What you should do:
Using the records below, output the stretch that opens with the line containing "induction tv generalizing acc with" and closes with the line containing "-- ===== VERDICT", exactly and including both lines, with nothing more.

[Items from a data source]
-- pv_equiv track=rewrite | github.com/DATAVIOMX/id_check | scripts/preprocess_text/text_filter.py | identify_cardtype
-- ===== SOURCE A (Python) =====
-- def identify_cardtype(text_vector):
--     ##### OJO HAY QUE TENER CUIDADO CON EL TEXTO ELECCIONES FEDERALES
--     if((any('TO FEDERAL' in mystring for mystring in text_vector)) and \
--         ((any('DMEX' in mystring for mystring in text_vector)) or \
--             (any('IDMEX' in mystring for mystring in text_vector)) or \
--                 (any('0MEX' in mystring for mystring in text_vector)))):
--         cred_type = 'd'
--     elif(any('TO NACIONAL' in mystring for mystring in text_vector) or any('TO NACION' in mystring for mystring in text_vector)):
--         cred_type = 'e'
--     elif(any('TO FEDERAL' in mystring for mystring in text_vector) and \
--         ((any('DOCUMENTO' in mystring for mystring in text_vector)) or \
--             (any('TACHA' in mystring for mystring in text_vector)) or \
--             (any('ENMENDADURA' in mystring for mystring in text_vector)) or \
--                 (any('INTRANSFERIBLE' in mystring for mystring in text_vector)) \
--         )):
--         cred_type = 'a'
--     else:
--         cred_type = 'NOT DETECTED'
--     return(cred_type)
-- ===== SOURCE B (Python) =====
-- PATTERNS = ['TO FEDERAL', 'DMEX', 'IDMEX', '0MEX', 'TO NACIONAL',
--             'TO NACION', 'DOCUMENTO', 'TACHA', 'ENMENDADURA', 'INTRANSFERIBLE']
--
-- def identify_cardtype(text_vector):
--     # One pass over the vector: index which target substrings occur anywhere,
--     # then decide the card type by pure boolean logic on that set.
--     present = set()
--     for mystring in text_vector:
--         for p in PATTERNS:
--             if p in mystring:
--                 present.add(p)
--     if 'TO FEDERAL' in present and ('DMEX' in present or 'IDMEX' in present or '0MEX' in present):
--         return 'd'
--     if 'TO NACIONAL' in present or 'TO NACION' in present:
--         return 'e'
--     if 'TO FEDERAL' in present and ('DOCUMENTO' in present or 'TACHA' in present
--                                     or 'ENMENDADURA' in present or 'INTRANSFERIBLE' in present):
--         return 'a'
--     return 'NOT DETECTED'
-- ===== Notes on version B (the rewrite author's own statement) =====
-- stated objective: idiomatic
-- what changed: B makes a single pass over text_vector building the set of target substrings that occur anywhere, then decides the card type by boolean membership tests on that set, instead of A's up-to-ten separate any(...) scans of the whole vector.
import Mathlib
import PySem

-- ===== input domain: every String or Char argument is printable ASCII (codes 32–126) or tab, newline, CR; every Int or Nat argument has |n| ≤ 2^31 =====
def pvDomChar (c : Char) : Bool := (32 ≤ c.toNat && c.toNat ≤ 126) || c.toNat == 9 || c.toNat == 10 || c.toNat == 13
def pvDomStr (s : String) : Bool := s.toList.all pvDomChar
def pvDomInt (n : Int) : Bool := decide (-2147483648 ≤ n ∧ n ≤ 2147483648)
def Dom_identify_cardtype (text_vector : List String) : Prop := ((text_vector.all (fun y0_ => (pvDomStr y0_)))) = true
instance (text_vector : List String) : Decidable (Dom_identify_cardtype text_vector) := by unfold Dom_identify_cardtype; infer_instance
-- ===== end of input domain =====

-- B replaces A's repeated any(...) scans of the vector by one indexing pass building the
-- set of present target substrings, then pure boolean membership logic (objective: idiomatic).

-- ===== PORT A =====
def identify_cardtype (text_vector : List String) : String :=
  if (text_vector.any (fun mystring => PySem.Str.isIn "TO FEDERAL" mystring)) &&
       ((text_vector.any (fun mystring => PySem.Str.isIn "DMEX" mystring)) ||
        (text_vector.any (fun mystring => PySem.Str.isIn "IDMEX" mystring)) ||
        (text_vector.any (fun mystring => PySem.Str.isIn "0MEX" mystring))) then
    "d"
  else if (text_vector.any (fun mystring => PySem.Str.isIn "TO NACIONAL" mystring)) ||
          (text_vector.any (fun mystring => PySem.Str.isIn "TO NACION" mystring)) then
    "e"
  else if (text_vector.any (fun mystring => PySem.Str.isIn "TO FEDERAL" mystring)) &&
          ((text_vector.any (fun mystring => PySem.Str.isIn "DOCUMENTO" mystring)) ||
           (text_vector.any (fun mystring => PySem.Str.isIn "TACHA" mystring)) ||
           (text_vector.any (fun mystring => PySem.Str.isIn "ENMENDADURA" mystring)) ||
           (text_vector.any (fun mystring => PySem.Str.isIn "INTRANSFERIBLE" mystring))) then
    "a"
  else
    "NOT DETECTED"

-- ===== PORT B =====
def pvPatterns : List String :=
  ["TO FEDERAL", "DMEX", "IDMEX", "0MEX", "TO NACIONAL",
   "TO NACION", "DOCUMENTO", "TACHA", "ENMENDADURA", "INTRANSFERIBLE"]

def pvPresent (text_vector : List String) : PySem.Set String :=
  text_vector.foldl
    (fun acc mystring =>
      pvPatterns.foldl
        (fun acc2 p => if PySem.Str.isIn p mystring then PySem.Set.add acc2 p else acc2)
        acc)
    PySem.Set.empty

def identify_cardtype_alt (text_vector : List String) : String :=
  let present := pvPresent text_vector
  if present.contains "TO FEDERAL" &&
       (present.contains "DMEX" || present.contains "IDMEX" || present.contains "0MEX") then
    "d"
  else if present.contains "TO NACIONAL" || present.contains "TO NACION" then
    "e"
  else if present.contains "TO FEDERAL" &&
          (present.contains "DOCUMENTO" || present.contains "TACHA" ||
           present.contains "ENMENDADURA" || present.contains "INTRANSFERIBLE") then
    "a"
  else
    "NOT DETECTED"

-- ===== PRECONDITION & SPEC =====
def Spec_identify_cardtype (text_vector : List String) (out : String) : Prop := out = identify_cardtype_alt text_vector
instance (text_vector : List String) (out : String) : Decidable (Spec_identify_cardtype text_vector out) := by unfold Spec_identify_cardtype; infer_instance

-- ===== CLAIM (what is proved, stated in full; the proofs are below) =====
def Claim_equal_identify_cardtype : Prop := ∀ (text_vector : List String), Dom_identify_cardtype text_vector → Spec_identify_cardtype text_vector (identify_cardtype text_vector)

-- ===== LEMMAS AND PROOFS =====

-- membership in the inner fold over an arbitrary pattern list
theorem pv_mem_inner (ps : List String) (acc : PySem.Set String) (s q : String) :
    q ∈ ps.foldl (fun acc2 p => if PySem.Str.isIn p s then PySem.Set.add acc2 p else acc2) acc ↔
      q ∈ acc ∨ (q ∈ ps ∧ PySem.Str.isIn q s = true) := by
  induction ps generalizing acc with
  | nil => simp
  | cons p ps ih =>
    simp only [List.foldl_cons, ih]
    by_cases h : PySem.Str.isIn p s = true
    · rw [if_pos h]
      simp only [PySem.Set.mem_add, List.mem_cons]
      constructor
      · rintro ((hq | rfl) | ⟨hps, hin⟩)
        · exact Or.inl hq
        · exact Or.inr ⟨Or.inl rfl, h⟩
        · exact Or.inr ⟨Or.inr hps, hin⟩
      · rintro (hq | ⟨(rfl | hps), hin⟩)
        · exact Or.inl (Or.inl hq)
        · exact Or.inl (Or.inr rfl)
        · exact Or.inr ⟨hps, hin⟩
    · simp only [if_neg h, List.mem_cons]
      constructor
      · rintro (hq | ⟨hps, hin⟩)
        · exact Or.inl hq
        · exact Or.inr ⟨Or.inr hps, hin⟩
      · rintro (hq | ⟨(rfl | hps), hin⟩)
        · exact Or.inl hq
        · exact absurd hin h
        · exact Or.inr ⟨hps, hin⟩

theorem pv_mem_fold (tv : List String) (acc : PySem.Set String) (q : String) :
    q ∈ tv.foldl
        (fun a s => pvPatterns.foldl
          (fun acc2 p => if PySem.Str.isIn p s then PySem.Set.add acc2 p else acc2) a)
        acc ↔
      q ∈ acc ∨ (q ∈ pvPatterns ∧ ∃ s ∈ tv, PySem.Str.isIn q s = true) := by
  induction tv generalizing acc with
  | nil => simp
  | cons s tv ih =>
    simp only [List.foldl_cons, ih, pv_mem_inner, List.mem_cons]
    constructor
    · rintro ((hq | ⟨hp, hin⟩) | ⟨hp, t, ht, hin⟩)
      · exact Or.inl hq
      · exact Or.inr ⟨hp, s, Or.inl rfl, hin⟩
      · exact Or.inr ⟨hp, t, Or.inr ht, hin⟩
    · rintro (hq | ⟨hp, t, (rfl | ht), hin⟩)
      · exact Or.inl (Or.inl hq)
      · exact Or.inl (Or.inr ⟨hp, hin⟩)
      · exact Or.inr ⟨hp, t, ht, hin⟩

theorem pv_contains_present (tv : List String) (q : String) (hq : q ∈ pvPatterns) :
    (pvPresent tv).contains q = tv.any (fun s => PySem.Str.isIn q s) := by
  rw [Bool.eq_iff_iff, PySem.Set.contains_iff, List.any_eq_true]
  unfold pvPresent
  rw [pv_mem_fold]
  simp only [PySem.Set.empty, List.not_mem_nil, false_or]
  exact ⟨fun ⟨_, h⟩ => h, fun h => ⟨hq, h⟩⟩

-- ===== VERDICT (by name: the statement is the Claim_ definition above) =====
theorem identify_cardtype_spec : Claim_equal_identify_cardtype := by
  intro tv _
  show identify_cardtype tv = identify_cardtype_alt tv
  unfold identify_cardtype identify_cardtype_alt
  simp only [pv_contains_present tv "TO FEDERAL" (by decide),
      pv_contains_present tv "DMEX" (by decide),
      pv_contains_present tv "IDMEX" (by decide),
      pv_contains_present tv "0MEX" (by decide),
      pv_contains_present tv "TO NACIONAL" (by decide),
      pv_contains_present tv "TO NACION" (by decide),
      pv_contains_present tv "DOCUMENTO" (by decide),
      pv_contains_present tv "TACHA" (by decide),
      pv_contains_present tv "ENMENDADURA" (by decide),
      pv_contains_present tv "INTRANSFERIBLE" (by decide)]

Response below:
  induction tv generalizing acc with
  | nil => simp
  | cons s tv ih =>
    simp only [List.foldl_cons, ih, pv_mem_inner, List.mem_cons]
    constructor
    · rintro ((hq | ⟨hp, hin⟩) | ⟨hp, t, ht, hin⟩)
      · exact Or.inl hq
      · exact Or.inr ⟨hp, s, Or.inl rfl, hin⟩
      · exact Or.inr ⟨hp, t, Or.inr ht, hin⟩
    · rintro (hq | ⟨hp, t, (rfl | ht), hin⟩)
      · exact Or.inl (Or.inl hq)
      · exact Or.inl (Or.inr ⟨hp, hin⟩)
      · exact Or.inr ⟨hp, t, ht, hin⟩

theorem pv_contains_present (tv : List String) (q : String) (hq : q ∈ pvPatterns) :
    (pvPresent tv).contains q = tv.any (fun s => PySem.Str.isIn q s) := by
  rw [Bool.eq_iff_iff, PySem.Set.contains_iff, List.any_eq_true]
  unfold pvPresent
  rw [pv_mem_fold]
  simp only [PySem.Set.empty, List.not_mem_nil, false_or]
  exact ⟨fun ⟨_, h⟩ => h, fun h => ⟨hq, h⟩⟩

-- ===== VERDICT (by name: the statement is the Claim_ definition above) =====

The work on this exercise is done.